This experiment is based on the CNN network built by ourselves to classify eye state. Originally, it was intended to migrate learning to classify using VGG16 network. However, the effect of the experiment is very poor and the speed is very slow. It should be the blogger's own problem. However, the model of CNN network built by ourselves is very accurate and fast. This article focuses on confusion matrix drawing, something you haven't touched before.
1. Import Library
import tensorflow as tf import numpy as np import matplotlib.pyplot as plt import os,pathlib,PIL from tensorflow import keras from tensorflow.keras import layers,models,Sequential
2. Data Loading
The file path where the data is located
data_dir = "E:/tmp/.keras/datasets/Eye_photos" data_dir = pathlib.Path(data_dir) img_count = len(list(data_dir.glob('*/*.jpg')))#Total number of pictures
Setup of Hyperparameters
height = 224 width = 224 epochs = 10 batch_size = 64
Build an ImageDataGenerator. In previous experiments, I used to do data enhancement at this step, including left-right flipping, picture flipping at an angle, horizontal flipping, and so on. However, this is not done in this experiment. Because the eye states identified in this study include left, right, front and closed eyes, if data enhancement is made, the left view changes to the right view, so the data does not achieve the enhancement effect, but introduces noise data, which is not worth it.
train_data_gen = tf.keras.preprocessing.image.ImageDataGenerator( rescale=1./255, validation_split=0.2)#Divide into training and test sets at a ratio of 8:2
Divided into training and test sets
train_ds = train_data_gen.flow_from_directory( directory=data_dir, target_size=(height,width), batch_size=batch_size, shuffle=True, class_mode='categorical', subset='training' ) test_ds = train_data_gen.flow_from_directory( directory=data_dir, target_size=(height,width), batch_size=batch_size, shuffle=True, class_mode='categorical', subset='validation' )

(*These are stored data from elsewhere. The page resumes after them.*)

-- A's inner loop: relaxing sums t..R with item dn turns a pvG (dn-1) table into a pvG dn table
theorem pvInnerA (c : Nat → Int) (R dn : Nat) (h1 : 1 ≤ dn) :
    ∀ k t : Nat, R + 1 - t ≤ k → dn ≤ t → t ≤ R + 1 →
    ∀ dp : List Int, dp.length = R + 1 →
    (∀ s : Nat, s ≤ R → dp.getD s 0 = if s < t then pvG c dn s else pvG c (dn - 1) s) →
    (((PySem.List.pyRange (t : Int) ((R : Int) + 1)).foldl
        (fun dp s =>
          let cand := PySem.List.pyGetD dp (s - (dn : Int)) 0 + c dn
          if cand < PySem.List.pyGetD dp s 0 then dp.set s.toNat cand else dp)
        dp).length = R + 1
    ∧ ∀ s : Nat, s ≤ R →
      ((PySem.List.pyRange (t : Int) ((R : Int) + 1)).foldl
        (fun dp s =>
          let cand := PySem.List.pyGetD dp (s - (dn : Int)) 0 + c dn
          if cand < PySem.List.pyGetD dp s 0 then dp.set s.toNat cand else dp)
        dp).getD s 0 = pvG c dn s) := by
  intro k
  induction k with
  | zero =>
    intro t hk ht1 ht2 dp hlen hinv
    have ht : t = R + 1 := by omega
    subst ht
    rw [PySem.List.pyRange_one_eq_nil (by push_cast; omega)]
    refine ⟨hlen, fun s hs => ?_⟩
    simpa [show s < R + 1 by omega] using hinv s hs
  | succ k ihk =>
    intro t hk ht1 ht2 dp hlen hinv
    by_cases htR : t = R + 1
    · subst htR
      rw [PySem.List.pyRange_one_eq_nil (by push_cast; omega)]
      refine ⟨hlen, fun s hs => ?_⟩
      simpa [show s < R + 1 by omega] using hinv s hs
    · have htR' : t ≤ R := by omega
      rw [PySem.List.pyRange_one_cons (by push_cast; omega), List.foldl_cons]
      have hcast : (t : Int) + 1 = ((t + 1 : Nat) : Int) := by omega
      have hsub : (t : Int) - (dn : Int) = ((t - dn : Nat) : Int) := by omega
      have hread1 : PySem.List.pyGetD dp ((t : Int) - (dn : Int)) 0 = pvG c dn (t - dn) := by
        rw [hsub, PySem.List.pyGetD_natCast]
        have := hinv (t - dn) (by omega)
        rwa [if_pos (by omega)] at this
      have hread2 : PySem.List.pyGetD dp (t : Int) 0 = pvG c (dn - 1) t := by
        rw [PySem.List.pyGetD_natCast]
        have := hinv t htR'
        rwa [if_neg (by omega)] at this
      have hGt : pvG c dn t = min (pvG c dn (t - dn) + c dn) (pvG c (dn - 1) t) := by
        have hdn : dn - 1 + 1 = dn := by omega
        calc pvG c dn t = pvG c (dn - 1 + 1) t := by rw [hdn]
          _ = min (pvG c (dn - 1 + 1) (t - (dn - 1 + 1)) + c (dn - 1 + 1)) (pvG c (dn - 1) t) :=
              pvG_succ_ge c (dn - 1) t (by omega)
          _ = min (pvG c dn (t - dn) + c dn) (pvG c (dn - 1) t) := by rw [hdn]
      simp only []
      rw [hread1, hread2]
      by_cases hlt : pvG c dn (t - dn) + c dn < pvG c (dn - 1) t
      · rw [if_pos hlt]
        rw [hcast]
        refine ihk (t + 1) (by omega) (by omega) (by omega) _ (by rw [List.length_set]; exact hlen) ?_
        intro s hs
        have hts : ((t : Int)).toNat = t := by omega
        rw [hts]
        by_cases hst : s = t
        · subst hst
          rw [pvSet_getD_self _ _ _ (by omega), if_pos (by omega), hGt, min_eq_left (by omega)]
        · rw [pvSet_getD_ne _ _ _ _ (fun h => hst h.symm)]
          have := hinv s hs
          by_cases hst2 : s < t
          · rw [if_pos (show s < t + 1 by omega)]
            rwa [if_pos hst2] at this
          · rw [if_neg (by omega)]
            rwa [if_neg (by omega)] at this
      · rw [if_neg hlt]
        rw [hcast]
        refine ihk (t + 1) (by omega) (by omega) (by omega) _ hlen ?_
        intro s hs
        have := hinv s hs
        by_cases hst : s = t
        · subst hst
          rw [if_pos (by omega), hGt, min_eq_right (by omega)]
          rwa [if_neg (by omega)] at this
        · by_cases hst2 : s < t
          · rw [if_pos (by omega)]
            rwa [if_pos (by omega)] at this
          · rw [if_neg (by omega)]
            rwa [if_neg (by omega)] at this

-- A's outer loop: after processing items 1..D the dp table is pvG c D
theorem pvOuterA (c : Nat → Int) (R : Nat) (L : List Int)
    (hL : ∀ d : Nat, 1 ≤ d → d ≤ R → PySem.List.pyGetD L (d : Int) 0 = c d) :
    ∀ D : Nat, D ≤ R →
    (((PySem.List.pyRange 1 ((D : Int) + 1)).foldl
        (fun dp d =>
          let cc := PySem.List.pyGetD L d 0
          (PySem.List.pyRange d ((R : Int) + 1)).foldl
            (fun dp s =>
              let cand := PySem.List.pyGetD dp (s - d) 0 + cc
              if cand < PySem.List.pyGetD dp s 0 then dp.set s.toNat cand else dp)
            dp)
        ((List.replicate (R + 1) ((10 : Int) ^ 30)).set 0 0)).length = R + 1
    ∧ ∀ s : Nat, s ≤ R →
      ((PySem.List.pyRange 1 ((D : Int) + 1)).foldl
        (fun dp d =>
          let cc := PySem.List.pyGetD L d 0
          (PySem.List.pyRange d ((R : Int) + 1)).foldl
            (fun dp s =>
              let cand := PySem.List.pyGetD dp (s - d) 0 + cc
              if cand < PySem.List.pyGetD dp s 0 then dp.set s.toNat cand else dp)
            dp)
        ((List.replicate (R + 1) ((10 : Int) ^ 30)).set 0 0)).getD s 0 = pvG c D s) := by
  intro D
  induction D with
  | zero =>
    intro _
    rw [PySem.List.pyRange_one_eq_nil (by norm_num)]
    simp only [List.foldl_nil]
    constructor
    · simp
    · intro s hs
      by_cases hs0 : s = 0
      · subst hs0
        rw [pvSet_getD_self _ _ _ (by simp)]
        simp [pvG]
      · rw [pvSet_getD_ne _ _ _ _ (fun h => hs0 h.symm), List.getD_replicate _ (by omega)]
        simp [pvG, hs0]
  | succ D ih =>
    intro hDR
    rcases ih (by omega) with ⟨ihlen, ihval⟩
    have h1 : ((D + 1 : Nat) : Int) + 1 = ((D : Int) + 1) + 1 := by push_cast; ring
    rw [h1, PySem.List.pyRange_one_succ_right (by omega), List.foldl_append]
    simp only [List.foldl_cons, List.foldl_nil]
    have hcast2 : (D : Int) + 1 = ((D + 1 : Nat) : Int) := by push_cast; ring
    rw [hcast2, hL (D + 1) (by omega) (by omega)]
    have := pvInnerA c R (D + 1) (by omega) (R + 1) (D + 1) (by omega) (by omega) (by omega)
      _ ihlen ?_
    · exact this
    · intro s hs
      by_cases hst : s < D + 1
      · rw [if_pos hst, pvG_succ_lt c D s hst]
        exact ihval s hs
      · rw [if_neg hst]
        simpa using ihval s hs

-- B's squaring step on lists computes pvSqF of the function the list represents
theorem pvSqList (R : Nat) (f : Nat → Int) (v : List Int)
    (hlen : v.length = R + 1) (hv : ∀ s : Nat, s ≤ R → v.getD s 0 = f s) :
    (((PySem.List.pyRange 0 ((R : Int) + 1)).map
        (fun s =>
          (PySem.List.min?
            ((PySem.List.pyRange 0 (s + 1)).map
              (fun a => PySem.List.pyGetD v a 0 + PySem.List.pyGetD v (s - a) 0)) id).getD 0)).length = R + 1
    ∧ ∀ s : Nat, s ≤ R →
      ((PySem.List.pyRange 0 ((R : Int) + 1)).map
        (fun s =>
          (PySem.List.min?
            ((PySem.List.pyRange 0 (s + 1)).map
              (fun a => PySem.List.pyGetD v a 0 + PySem.List.pyGetD v (s - a) 0)) id).getD 0)).getD s 0
        = pvSqF f s) := by
  have hcast : (R : Int) + 1 = ((R + 1 : Nat) : Int) := by push_cast; ring
  rw [hcast, PySem.List.pyRange_zero_natCast (R + 1), List.map_map]
  constructor
  · simp
  · intro s hs
    rw [List.getD_eq_getElem?_getD, List.getElem?_map, List.getElem?_range (by omega)]
    simp only [Option.map_some, Option.getD_some, Function.comp]
    have hinner : (PySem.List.pyRange 0 ((s : Int) + 1)).map
        (fun a => PySem.List.pyGetD v a 0 + PySem.List.pyGetD v ((s : Int) - a) 0)
        = (List.range (s + 1)).map (fun a => f a + f (s - a)) := by
      have hc2 : (s : Int) + 1 = ((s + 1 : Nat) : Int) := by push_cast; ring
      rw [hc2, PySem.List.pyRange_zero_natCast (s + 1), List.map_map]
      refine List.map_congr_left ?_
      intro a ha
      have ha' := List.mem_range.mp ha
      simp only [Function.comp]
      have e1 : (s : Int) - (a : Int) = ((s - a : Nat) : Int) := by omega
      rw [PySem.List.pyGetD_natCast, e1, PySem.List.pyGetD_natCast,
        hv a (by omega), hv (s - a) (by omega)]
    rw [hinner]
    rfl

-- B's fold: after k squarings the vector represents pvF c k on 0..R
theorem pvFoldB (R : Nat) (c : Nat → Int) (v0 : List Int)
    (hlen0 : v0.length = R + 1) (hv0 : ∀ s : Nat, s ≤ R → v0.getD s 0 = pvF c 0 s) :
    ∀ k : Nat,
      (((List.range k).foldl
          (fun v _ =>
            (PySem.List.pyRange 0 ((R : Int) + 1)).map
              (fun s =>
                (PySem.List.min?
                  ((PySem.List.pyRange 0 (s + 1)).map
                    (fun a => PySem.List.pyGetD v a 0 + PySem.List.pyGetD v (s - a) 0)) id).getD 0))
          v0).length = R + 1
      ∧ ∀ s : Nat, s ≤ R →
        ((List.range k).foldl
          (fun v _ =>
            (PySem.List.pyRange 0 ((R : Int) + 1)).map
              (fun s =>
                (PySem.List.min?
                  ((PySem.List.pyRange 0 (s + 1)).map
                    (fun a => PySem.List.pyGetD v a 0 + PySem.List.pyGetD v (s - a) 0)) id).getD 0))
          v0).getD s 0 = pvF c k s) := by
  intro k
  induction k with
  | zero => exact ⟨hlen0, hv0⟩
  | succ k ih =>
    rw [List.range_succ, List.foldl_append, List.foldl_cons, List.foldl_nil]
    rcases ih with ⟨ihlen, ihval⟩
    have := pvSqList R (pvF c k) _ ihlen ihval
    exact ⟨this.1, fun s hs => by rw [this.2 s hs]; rfl⟩

-- ===== VERDICT (by name: the statement is the Claim_ definition above) =====
theorem min_prime_loss_for_reduction_spec : Claim_equal_min_prime_loss_for_reduction := by
  intro primes reduction hDom hPre
  unfold Spec_min_prime_loss_for_reduction
  obtain ⟨hge, hor⟩ := hPre
  by_cases hz : reduction = 0
  · simp [min_prime_loss_for_reduction, min_prime_loss_for_reduction_alt, hz]
  · rcases hor with hz' | ⟨hlen, hub⟩
    · exact absurd hz' hz
    have hred : reduction = (reduction.toNat : Int) := (Int.toNat_of_nonneg hge).symm
    set R : Nat := reduction.toNat with hRdef
    have hR1 : 1 ≤ R := by omega
    have hRz : ¬ ((R : Int) = 0) := by omega
    have hbeq : (((R : Int)) == 0) = false := beq_eq_false_iff_ne.mpr hRz
    rw [hred]
    simp only [min_prime_loss_for_reduction, min_prime_loss_for_reduction_alt, hbeq,
      Bool.false_eq_true, if_false]
    have htn : (((R : Int)) + 1).toNat = R + 1 := by omega
    rw [htn]
    set m : Int := ((primes.length : Int) - 1) with hm
    set top : Int := PySem.List.pyGetD primes m 0 with htop
    -- cost function shared by the two characterizations
    set cF : Nat → Int := fun d => top - PySem.List.pyGetD primes (m - (d : Int)) 0 with hcF
    -- Dom bound on every table entry read from primes
    have hDb : ∀ x ∈ primes, -(2147483648 : Int) ≤ x ∧ x ≤ 2147483648 := by
      unfold Dom_min_prime_loss_for_reduction at hDom
      simp only [Bool.and_eq_true, List.all_eq_true, pvDomInt, decide_eq_true_eq] at hDom
      intro x hx
      have := hDom.1 x hx
      omega
    have htopb := pvGetD_bound primes m 2147483648 (by norm_num) hDb
    have hc : ∀ d : Nat, 1 ≤ d → cF d < 10 ^ 30 := by
      intro d _
      have hxb := pvGetD_bound primes (m - (d : Int)) 2147483648 (by norm_num) hDb
      simp only [hcF, htop]
      omega
    -- A's side
    set pvL : List Int := ((PySem.List.pyRange 1 ((R : Int) + 1)).foldl
          (fun loss d => loss.set d.toNat (top - PySem.List.pyGetD primes (m - d) 0))
          (List.replicate (R + 1) (0 : Int))) with hpvL
    have hLoss := pvLossA primes m top R R le_rfl
    have hL : ∀ d : Nat, 1 ≤ d → d ≤ R → PySem.List.pyGetD pvL (d : Int) 0 = cF d := by
      intro d h1 h2
      rw [PySem.List.pyGetD_natCast, hpvL, hLoss.2 d h1 h2, hcF]
    have houter := (pvOuterA cF R pvL hL R le_rfl).2 R le_rfl
    -- B's side: initial vector represents pvF cF 0 on 0..R
    set v0 : List Int := (0 : Int) :: (PySem.List.pyRange 1 ((R : Int) + 1)).map
        (fun d => top - PySem.List.pyGetD primes (m - d) 0) with hv0def
    have hlen0 : v0.length = R + 1 := by
      rw [hv0def, List.length_cons, pvRangeMap R]
      simp
    have hv0 : ∀ s : Nat, s ≤ R → v0.getD s 0 = pvF cF 0 s := by
      intro s hs
      match s with
      | 0 => simp [hv0def, pvF]
      | s + 1 =>
        rw [hv0def, List.getD_cons_succ, pvRangeMap R, List.map_map,
          List.getD_eq_getElem?_getD, List.getElem?_map, List.getElem?_range (by omega)]
        simp only [Option.map_some, Option.getD_some, Function.comp]
        have : pvF cF 0 (s + 1) = cF (s + 1) := by simp [pvF]
        rw [this, hcF]
        norm_num
    set tq : Nat := pvTw (R : Int) 0 with htq
    have hfold := (pvFoldB R cF v0 hlen0 hv0 tq).2 R le_rfl
    have ht2 : R ≤ 2 ^ tq := by
      have h := pvTw_ge (R : Int) 0
      rw [← htq] at h
      have h2 : ((2 : Int) ^ tq) = ((2 ^ tq : Nat) : Int) := by push_cast; ring
      rw [h2] at h
      exact_mod_cast h
    rw [PySem.List.pyGetD_natCast, PySem.List.pyGetD_natCast, houter, hfold,
      pvFH cF tq R ht2]
    exact pvGH cF hc R R le_rfl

Found 3448 images belonging to 4 classes. Found 859 images belonging to 4 classes.
View labels
all_images_paths = list(data_dir.glob('*'))##"*" matches 0 or more characters all_images_paths = [str(path) for path in all_images_paths] all_label_names = [path.split("\\")[5].split(".")[0] for path in all_images_paths]
['close_look', 'forward_look', 'left_look', 'right_look']
3.CNN Network Setup
model = tf.keras.Sequential([ tf.keras.layers.Conv2D(16,3,padding="same",activation="relu",input_shape=(height,width,3)), tf.keras.layers.MaxPooling2D(), tf.keras.layers.Conv2D(32,3,padding="same",activation="relu"), tf.keras.layers.MaxPooling2D(), tf.keras.layers.Conv2D(64,3,padding="same",activation="relu"), tf.keras.layers.MaxPooling2D(), tf.keras.layers.Flatten(), tf.keras.layers.Dense(1024,activation="relu"), tf.keras.layers.Dense(512,activation="relu"), tf.keras.layers.Dense(4,activation="softmax") ])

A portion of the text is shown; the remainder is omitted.